Yasaklanmış kaynaklara yapılan ziyaretlerin engellenmesinin konuyla ilgisi, kanunlara veya ilgili makamların emirlerine uymamakla resmi olarak suçlanabilecek tüm yöneticileri etkiler.
Görevlerimiz için özel programlar ve dağıtımlar varken neden tekerleği yeniden icat edelim: Zeroshell, pfSense, ClearOS.
Yönetimin bir sorusu daha vardı: Kullanılan ürünün devletimizden alınmış güvenlik sertifikası var mı?
Aşağıdaki dağıtımlarla çalışma deneyimimiz vardı:
- Zeroshell - geliştiriciler 2 yıllık bir lisans bile bağışladılar, ancak ilgilendiğimiz dağıtım kitinin mantıksız bir şekilde bizim için kritik bir işlevi yerine getirdiği ortaya çıktı;
- pfSense - saygı ve onur, aynı zamanda sıkıcı, FreeBSD güvenlik duvarının komut satırına alışmak ve bizim için yeterince uygun değil (bunun bir alışkanlık meselesi olduğunu düşünüyorum, ancak yanlış yol olduğu ortaya çıktı);
- ClearOS - donanımımızın çok yavaş olduğu ortaya çıktı, ciddi testlere ulaşamadık, peki neden bu kadar ağır arayüzler?
- Ideco SELECTA. Ideco ürünü ayrı bir konuşma, ilginç bir ürün, ancak siyasi nedenlerden dolayı bizim için değil ve aynı Linux, Roundcube vb. Lisansı konusunda da onları "ısırmak" istiyorum. Arayüzü keserek bunu nereden akıllarına getirdiler? Python ve süper kullanıcı haklarını ellerinden alarak, GPL vb. altında dağıtılan İnternet topluluğundan geliştirilmiş ve değiştirilmiş modüllerden oluşan bitmiş bir ürün satabilirler.
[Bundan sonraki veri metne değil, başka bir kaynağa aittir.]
-- pv_equiv track=rewrite | github.com/AndreaDiMartin/ParcialLengujesPr | Examen 2/FunRecursiva.py | formulaRecursivaColaAux
-- ===== SOURCE A (Python) =====
-- def formulaRecursivaColaAux(n,a,b,c,lista,contador):
--     if contador == n+1:
--         return a+b+c
--     else:
--         #Podemos ver que se utiliza una lógica similar a la formula iterativa
--         a = lista[contador-6]
--         b = lista[contador-12]
--         c = lista[contador-18]
--         lista[contador] = a+b+c
--         return formulaRecursivaColaAux(n,a,b,c,lista,contador+1)
-- ===== SOURCE B (Python) =====
-- def formulaRecursivaColaAux(n, a, b, c, lista, contador):
--     # Different decomposition: no (a, b, c) accumulators at all. Fill lista over a
--     # for-range and read the final answer back from lista[n]; same in-place mutation.
--     if contador == n + 1:
--         return a + b + c
--     for i in range(contador, n + 1):
--         lista[i] = lista[i - 6] + lista[i - 12] + lista[i - 18]
--     return lista[n]
-- ===== Notes on version B (the rewrite author's own statement) =====
-- stated objective: alternative
-- what changed: B drops the (a,b,c) accumulator state entirely: it fills lista[i] for i in range(contador, n+1) with a for-loop over indices and reads the answer back from lista[n], instead of threading a,b,c through a tail recursion and returning them at the base case.
import Mathlib
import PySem

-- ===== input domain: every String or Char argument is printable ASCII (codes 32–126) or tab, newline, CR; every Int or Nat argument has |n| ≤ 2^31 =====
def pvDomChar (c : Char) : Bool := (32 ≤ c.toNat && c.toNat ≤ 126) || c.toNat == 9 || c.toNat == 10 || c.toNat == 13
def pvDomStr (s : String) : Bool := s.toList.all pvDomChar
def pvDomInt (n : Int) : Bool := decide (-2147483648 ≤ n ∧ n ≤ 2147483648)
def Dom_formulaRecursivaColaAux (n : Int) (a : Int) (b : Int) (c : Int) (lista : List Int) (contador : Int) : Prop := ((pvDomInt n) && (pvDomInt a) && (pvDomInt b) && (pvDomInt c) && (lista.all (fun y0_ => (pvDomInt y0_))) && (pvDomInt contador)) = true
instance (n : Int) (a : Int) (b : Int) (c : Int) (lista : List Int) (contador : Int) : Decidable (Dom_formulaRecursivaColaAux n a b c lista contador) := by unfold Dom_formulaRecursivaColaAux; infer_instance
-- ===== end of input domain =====

-- B drops the (a,b,c) accumulators: it fills lista over a for-range loop and reads the
-- result back from lista[n]; return-value equivalence (both mutate lista identically).


-- ===== PORT A =====
-- A's tail recursion; fuel (n+1-contador).toNat is exactly the number of Python calls
-- left before the `contador == n+1` base case (a guard making the recursion total;
-- 0-returns correspond to Python IndexError / infinite recursion, excluded by Pre_).
def pvGoA (fuel : Nat) (n : Int) (a : Int) (b : Int) (c : Int) (lista : List Int) (contador : Int) : Int :=
  if contador = n + 1 then a + b + c
  else
    match fuel with
    | 0 => 0
    | fuel' + 1 =>
      match PySem.List.pyGet? lista (contador - 6),
            PySem.List.pyGet? lista (contador - 12),
            PySem.List.pyGet? lista (contador - 18) with
      | some a', some b', some c' =>
        match PySem.List.pySet? lista contador (a' + b' + c') with
        | some lista' => pvGoA fuel' n a' b' c' lista' (contador + 1)
        | none => 0
      | _, _, _ => 0

def formulaRecursivaColaAux (n : Int) (a : Int) (b : Int) (c : Int) (lista : List Int) (contador : Int) : Int :=
  pvGoA (n + 1 - contador).toNat n a b c lista contador

-- ===== PORT B =====
-- one body of B's for-loop: `lista[i] = lista[i-6] + lista[i-12] + lista[i-18]`;
-- none = the body raised IndexError (then the fold stays none)
def pvStepB (st : Option (List Int)) (i : Int) : Option (List Int) := do
  let l ← st
  let x ← PySem.List.pyGet? l (i - 6)
  let y ← PySem.List.pyGet? l (i - 12)
  let z ← PySem.List.pyGet? l (i - 18)
  PySem.List.pySet? l i (x + y + z)

def formulaRecursivaColaAux_alt (n : Int) (a : Int) (b : Int) (c : Int) (lista : List Int) (contador : Int) : Int :=
  if contador = n + 1 then a + b + c
  else
    match (PySem.List.pyRange contador (n + 1) 1).foldl pvStepB (some lista) with
    | some l =>
      match PySem.List.pyGet? l n with
      | some v => v
      | none => 0
    | none => 0

-- ===== PRECONDITION & SPEC =====
-- Pre_ is exactly where Python A returns normally: either the base case fires at once,
-- or every iteration i ∈ [contador, n] has all three reads (smallest index i-18 ≥ -len)
-- and the write (largest index n < len) in Python's index range.
def Pre_formulaRecursivaColaAux (n : Int) (a : Int) (b : Int) (c : Int) (lista : List Int) (contador : Int) : Prop :=
  contador = n + 1 ∨ (contador ≤ n ∧ 18 - (lista.length : Int) ≤ contador ∧ n < (lista.length : Int))
instance (n : Int) (a : Int) (b : Int) (c : Int) (lista : List Int) (contador : Int) : Decidable (Pre_formulaRecursivaColaAux n a b c lista contador) := by unfold Pre_formulaRecursivaColaAux; infer_instance

def pvWitness_formulaRecursivaColaAux : Int × Int × Int × Int × List Int × Int :=
  (2, 0, 0, 0, [1, 1, 1, 1, 1, 1, 1, 1, 1, 1, 1, 1, 1, 1, 1, 1, 1, 1, 1, 1], 0)

def Spec_formulaRecursivaColaAux (n : Int) (a : Int) (b : Int) (c : Int) (lista : List Int) (contador : Int) (out : Int) : Prop := out = formulaRecursivaColaAux_alt n a b c lista contador
instance (n : Int) (a : Int) (b : Int) (c : Int) (lista : List Int) (contador : Int) (out : Int) : Decidable (Spec_formulaRecursivaColaAux n a b c lista contador out) := by unfold Spec_formulaRecursivaColaAux; infer_instance

-- ===== CLAIM (what is proved, stated in full; the proofs are below) =====
def Claim_equal_formulaRecursivaColaAux : Prop := ∀ (n : Int) (a : Int) (b : Int) (c : Int) (lista : List Int) (contador : Int), Dom_formulaRecursivaColaAux n a b c lista contador → Pre_formulaRecursivaColaAux n a b c lista contador → Spec_formulaRecursivaColaAux n a b c lista contador (formulaRecursivaColaAux n a b c lista contador)

-- ===== LEMMAS AND PROOFS =====

theorem pvStepB_none (i : Int) : pvStepB none i = none := rfl

theorem foldl_pvStepB_none (l : List Int) : l.foldl pvStepB none = none := by
  induction l with
  | nil => rfl
  | cons x xs ih => simpa [List.foldl, pvStepB_none] using ih

-- a successful pySet? is a List.set at the effective index: it reads back and keeps length
theorem pySet?_read_back (l l' : List Int) (i v : Int) (h : PySem.List.pySet? l i v = some l') :
    PySem.List.pyGet? l' i = some v ∧ l'.length = l.length := by
  simp only [PySem.List.pySet?, PySem.List.pyIdx?] at h
  simp only [PySem.List.pyGet?, PySem.List.pyIdx?]
  split at h <;> rename_i hsign
  · by_cases hlt : i < (l.length : Int)
    · simp only [if_pos hlt] at h
      simp only [Option.map_some, Option.some.injEq] at h
      subst h
      refine ⟨?_, by simp⟩
      simp [if_pos hsign, hlt, List.getElem?_set]
      omega
    · simp [if_neg hlt] at h
  · by_cases hge : -(l.length : Int) ≤ i
    · simp only [if_pos hge] at h
      simp only [Option.map_some, Option.some.injEq] at h
      subst h
      refine ⟨?_, by simp⟩
      simp [if_neg hsign, hge, List.getElem?_set]
      omega
    · simp [if_neg hge] at h

-- Core invariant: for contador ≤ n with exact fuel, A's recursion computes the value that
-- B's fold leaves at position n (or 0 if some access fails on both sides).
theorem pvGoA_eq_fold (fuel : Nat) : ∀ (n a b c : Int) (lista : List Int) (contador : Int),
    contador ≤ n → fuel = (n + 1 - contador).toNat →
    pvGoA fuel n a b c lista contador =
      (match (PySem.List.pyRange contador (n + 1) 1).foldl pvStepB (some lista) with
       | some l => (match PySem.List.pyGet? l n with | some v => v | none => 0)
       | none => 0) := by
  induction fuel with
  | zero => intro n a b c lista contador hle hf; omega
  | succ fuel' ih =>
    intro n a b c lista contador hle hf
    have hne : contador ≠ n + 1 := by omega
    rw [pvGoA, if_neg hne, PySem.List.pyRange_one_cons (by omega)]
    rw [List.foldl_cons]
    cases h1 : PySem.List.pyGet? lista (contador - 6) <;>
      cases h2 : PySem.List.pyGet? lista (contador - 12) <;>
        cases h3 : PySem.List.pyGet? lista (contador - 18) <;>
          simp [pvStepB, h1, h2, h3, foldl_pvStepB_none]
    rename_i a' b' c'
    cases h4 : PySem.List.pySet? lista contador (a' + b' + c') <;>
      simp [foldl_pvStepB_none]
    rename_i lista'
    by_cases hlast : contador = n
    · subst hlast
      rw [PySem.List.pyRange_one_eq_nil (le_refl (contador + 1))]
      simp only [List.foldl_nil]
      rw [(pySet?_read_back lista lista' contador (a' + b' + c') h4).1]
      unfold pvGoA
      rw [if_pos rfl]
    · exact ih n a' b' c' lista' (contador + 1) (by omega) (by omega)

-- ===== VERDICT (by name: the statement is the Claim_ definition above) =====
theorem formulaRecursivaColaAux_spec : Claim_equal_formulaRecursivaColaAux := by
  intro n a b c lista contador _ hpre
  unfold Spec_formulaRecursivaColaAux formulaRecursivaColaAux formulaRecursivaColaAux_alt
  by_cases h : contador = n + 1
  · simp [h, pvGoA]
  · rw [if_neg h]
    rcases hpre with h' | ⟨hle, _, _⟩
    · exact absurd h' h
    · exact pvGoA_eq_fold _ n a b c lista contador hle rfl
Artık öznel duygularımı ayrıntılı olarak doğrulama talepleriyle olumsuz ünlemlerin yönüme akacağını anlıyorum, ancak bu ağ düğümünün aynı zamanda internete giden 4 harici kanal için trafik dengeleyici olduğunu ve her kanalın kendine has özelliklere sahip olduğunu söylemek istiyorum. . Bir diğer temel taşı ise çeşitli ağ arayüzlerinden birinin farklı adres alanlarında çalışmasına duyulan ihtiyaçtı ve ben hazır VLAN'ların gerekli ve gereksiz her yerde kullanılabileceğini kabul edin hazır değil. TP-Link TL-R480T+ gibi kullanımda olan cihazlar var - genel olarak kendi nüanslarıyla mükemmel çalışmıyorlar. Ubuntu resmi web sitesi sayesinde bu bölümü Linux'ta yapılandırmak mümkün oldu . Üstelik kanalların her biri her an "düşebilir" ve yükselebilir. Şu anda çalışan bir senaryoyla ilgileniyorsanız (ve bu ayrı bir yayına değer), yorumları yazın.
Söz konusu çözümün benzersiz olduğu iddia edilmiyor ancak şu soruyu sormak istiyorum: "Alternatif bir seçenek değerlendirilebilecekken, neden bir kuruluş ciddi donanım gereksinimleri olan üçüncü taraf şüpheli ürünlere uyum sağlamalı?"
Rusya Federasyonu'nda Roskomnadzor'un bir listesi varsa, Ukrayna'da Milli Güvenlik Konseyi Kararının bir eki vardır (örneğin. ), o zaman yerel liderler de uyumuyor. Örneğin, yönetimin görüşüne göre işyerinde üretkenliği bozan yasaklı sitelerin bir listesi bize verildi.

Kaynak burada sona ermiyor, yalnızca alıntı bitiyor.